Chaque année avant 1914, le mois de septembre est marqué par les manœuvres d’automne dans chaque corps d’armée. Parmi toutes celles organisées, ce sont celles qui regroupent plusieurs corps d’armée qui peuvent être qualifiées de « grandes manœuvres ». 

  • Simuler des situations de guerre

Même si l’on tire à blanc et que les charges doivent s’arrêter plusieurs dizaines de mètres avant tout contact, réunir autant d’hommes vise bien à se rapprocher le plus possible, en temps de paix, des conditions de guerre. Pour les hommes en évoluant en terrains variés, en faisant de longues marches pour atteindre un objectif et le prendre d’assaut ou le défendre, exécuter le service en campagne si cher à l’instruction. Pour les officiers, il s’agit de commander un effectif plus proche du temps de guerre et, pour les officiers supérieurs, de diriger des unités qui ne sont mises en place qu’à ce moment mais qui sont des formations essentielles en temps de guerre.

La population et la presse ne s’y trompent pas : c’est un événement qui attire curieux, journalistes, attachés militaires étrangers et politiciens.

On peut dire, avec un vocabulaire actuel et donc anachronique, que les manœuvres font l’objet d’une couverture médiatique complète : les journalistes sont nombreux, tout comme les photographes et de plus en plus les caméras des actualités cinématographiques à partir de 1911. De nombreux documents montrent l’intérêt pour ces manifestations militaires dans la presse mais aussi par l’édition de très nombreuses séries de cartes postales sur ce thème.

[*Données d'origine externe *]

def Spec_compare_checksums (source_checksum : List (String × String)) (destination_checksum : List (String × String)) (out : List (String × List (String × String))) : Prop := out = compare_checksums_alt source_checksum destination_checksum
instance (source_checksum : List (String × String)) (destination_checksum : List (String × String)) (out : List (String × List (String × String))) : Decidable (Spec_compare_checksums source_checksum destination_checksum out) := by unfold Spec_compare_checksums; infer_instance

-- ===== CLAIM (what is proved, stated in full; the proofs are below) =====
def Claim_equal_compare_checksums : Prop := ∀ (source_checksum : List (String × String)) (destination_checksum : List (String × String)), Dom_compare_checksums source_checksum destination_checksum → Pre_compare_checksums source_checksum destination_checksum → Spec_compare_checksums source_checksum destination_checksum (compare_checksums source_checksum destination_checksum)


-- ===== LEMMAS AND PROOFS =====

-- B's classification fold over the merged items splits into three independent folds,
-- one per output bucket.
theorem pv_split3 (L : List (String × (Option String × Option String)))
    (a b c : List (String × String)) :
    L.foldl (fun (t : List (String × String) × List (String × String) × List (String × String)) q =>
      match q.2.2 with
      | none => (t.1 ++ [(q.1, q.2.1.getD "")], t.2.1, t.2.2)
      | some d => match q.2.1 with
        | none => (t.1, t.2.1 ++ [(q.1, d)], t.2.2)
        | some s => if s ≠ d then (t.1, t.2.1, t.2.2 ++ [(q.1, s ++ " -> " ++ d)]) else t) (a, b, c)
    = (L.foldl (fun a q => match q.2.2 with | none => a ++ [(q.1, q.2.1.getD "")] | some _ => a) a,
       L.foldl (fun b q => match q.2 with | (none, some d) => b ++ [(q.1, d)] | _ => b) b,
       L.foldl (fun c q => match q.2 with | (some s, some d) => if s ≠ d then c ++ [(q.1, s ++ " -> " ++ d)] else c | _ => c) c) := by
  induction L generalizing a b c with
  | nil => rfl
  | cons q L ih =>
    obtain ⟨k, s?, d?⟩ := q
    cases d? with
    | none => cases s? <;> simpa using ih _ _ _
    | some d =>
      cases s? with
      | none => simpa using ih _ _ _
      | some s =>
        by_cases hsd : s = d <;> simp [hsd] <;> simpa using ih _ _ _

-- Effect of B's destination loop on the merged dict: existing items get their destination
-- component filled in from (the dict reading of) dst; destination-only keys are appended.
theorem pv_merge_items (dst : List (String × String))
    (d : PySem.Dict String (Option String × Option String))
    (hd : d.keys.Nodup) (hdst : (dst.map (·.1)).Nodup) :
    (dst.foldl (fun m p =>
        m.insert p.1 ((match m.get? p.1 with | some e => e.1 | none => none), some p.2)) d).items
    = d.items.map (fun q => match (PySem.Dict.mk dst).get? q.1 with
        | none => q
        | some v => (q.1, (q.2.1, some v)))
      ++ (dst.filter (fun p => !(d.contains p.1))).map (fun p => (p.1, ((none : Option String), some p.2))) := by
  induction dst generalizing d with
  | nil =>
    simp [PySem.Dict.get?]
  | cons p rest ih =>
    obtain ⟨k0, v0⟩ := p
    simp only [List.map_cons, List.nodup_cons] at hdst
    obtain ⟨hp, hrest⟩ := hdst
    have hmkrest : (PySem.Dict.mk rest).get? k0 = none := by
      rw [PySem.Dict.get?_eq_none_iff_not_mem_keys]
      simpa [PySem.Dict.keys] using hp
    simp only [List.foldl_cons]
    cases hc : d.contains k0 with
    | true =>
      obtain ⟨e, he⟩ : ∃ e, d.get? k0 = some e := by
        cases h : d.get? k0 with
        | none => rw [PySem.Dict.get?_eq_none_iff_contains] at h; rw [h] at hc; cases hc
        | some e => exact ⟨e, rfl⟩
      rw [ih _ (PySem.Dict.nodup_keys_insert _ _ _ hd) hrest]
      rw [PySem.Dict.items_insert_of_contains _ _ hc, he]
      rw [List.map_map]
      congr 1
      · apply List.map_congr_left
        intro q hq
        by_cases hk : q.1 = k0
        · have hqe : q = (k0, e) := by
            have := PySem.Dict.get?_of_mem_items d (k := q.1) (v := q.2) (by simpa using hq) hd
            rw [hk] at this; rw [this] at he
            obtain ⟨k', v'⟩ := q; cases he; simp_all
          subst hqe
          simp [PySem.Dict.get?_mk_cons, hmkrest]
        · simp [Function.comp, hk, PySem.Dict.get?_mk_cons, Ne.symm hk, beq_iff_eq]
      · rw [List.filter_cons_of_neg (by simp [hc])]
        apply congrArg
        apply List.filter_congr
        intro q hq
        have hqk : q.1 ≠ k0 := by
          intro h; exact hp (h ▸ List.mem_map_of_mem hq)
        simp [PySem.Dict.contains_insert, hqk]
    | false =>
      have hnone : d.get? k0 = none := by rw [PySem.Dict.get?_eq_none_iff_contains]; exact hc
      rw [ih _ (PySem.Dict.nodup_keys_insert _ _ _ hd) hrest]
      rw [PySem.Dict.items_insert_of_not_contains _ _ hc, hnone]
      rw [List.map_append]
      rw [List.filter_cons_of_pos (by simp [hc])]
      simp only [List.map_cons, List.map_nil]
      rw [hmkrest, List.append_assoc]
      congr 1
      · apply List.map_congr_left
        intro q hq
        have hqk : k0 ≠ q.1 := by
          intro h
          have : q.1 ∈ d.keys := by simpa [PySem.Dict.keys] using List.mem_map_of_mem hq (f := (·.1))
          rw [← h] at this
          rw [(PySem.Dict.contains_iff_mem_keys d k0).2 this] at hc; cases hc
        simp [PySem.Dict.get?_mk_cons, hqk]
      · rw [List.singleton_append]
        congr 1
        apply congrArg
        apply List.filter_congr
        intro q hq
        have hqk : q.1 ≠ k0 := by
          intro h; exact hp (h ▸ List.mem_map_of_mem hq)
        simp [PySem.Dict.contains_insert, hqk]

Les manœuvres se rapprochent tellement de l’idée de la guerre que se fait la population que certains clichés pris à leur occasion avant-guerre furent réutilisés pendant la guerre, munis de nouvelles légendes, comme des images venant directement du front.

La presse spécialisée de l’époque sur les questions militaires fait également de nombreux articles sur ce sujet, annonce du calendrier, compte-rendu et analyse. On en trouve de nombreux exemples dans la revue « Armée et Marine ».

La presse locale est aussi une source intéressante d’informations, plus centrée sur les unités de la ville, permettant aux familles d’avoir des nouvelles, comme on peut le voir dans les deux exemples ci-dessous.

C’est grâce à ces sources, plus qu’aux témoignages, qui ne sont finalement pas si nombreux quand on pense aux millions d’hommes qui ont participé à ces manœuvres entre 1889 et 1913, ou au cinéma ou la littérature, que l’on peut se faire une idée de ce qu’étaient ces manœuvres.

  • Les grandes étapes des grandes manœuvres

Qu’elles soient de brigade, de division, de corps d’armée ou d’armée, les principales étapes sont toujours les mêmes, seule leur durée varie. La durée est fixée par la circulaire du ministère et par l’enveloppe budgétaire allouée aux manœuvres.

Étape 1 : quitter la caserne pour la concentration des troupes.

La concentration a pour but de regrouper les unités qui sont dispersée dans la région militaire ou même entre plusieurs régions militaire (pour les manœuvres d’armée). La concentration n’est pas immédiate. Avant les manœuvres regroupant le plus gros effectif se déroulent des manœuvres à tous les niveaux inférieurs afin de préparer les troupes à l’exercice difficile du mouvement en unités auxquels elles ne sont pas habituées. On commence par des manœuvres au niveau du régiment, puis de la brigade et ainsi de suite.  Pour des manœuvres de brigade, on ne dépasse pas ce stade. Pour les autres, on va aussi effectuer des exercices aux autres niveaux nécessaires. De ce fait, quand on parle de manœuvres d’armée, il ne faut pas imaginer que l’intégralité du temps soit consacrée à des manœuvres à ce niveau. En général, il ne s’agit que de cinq ou six jours. Les autres sont consacrés aux manœuvres aux niveaux inférieurs, au repos et aux déplacements.

Étape 2 : les manœuvres.

Marches, combats simulés mais au niveau le plus élevé prévu par la circulaire ministérielle.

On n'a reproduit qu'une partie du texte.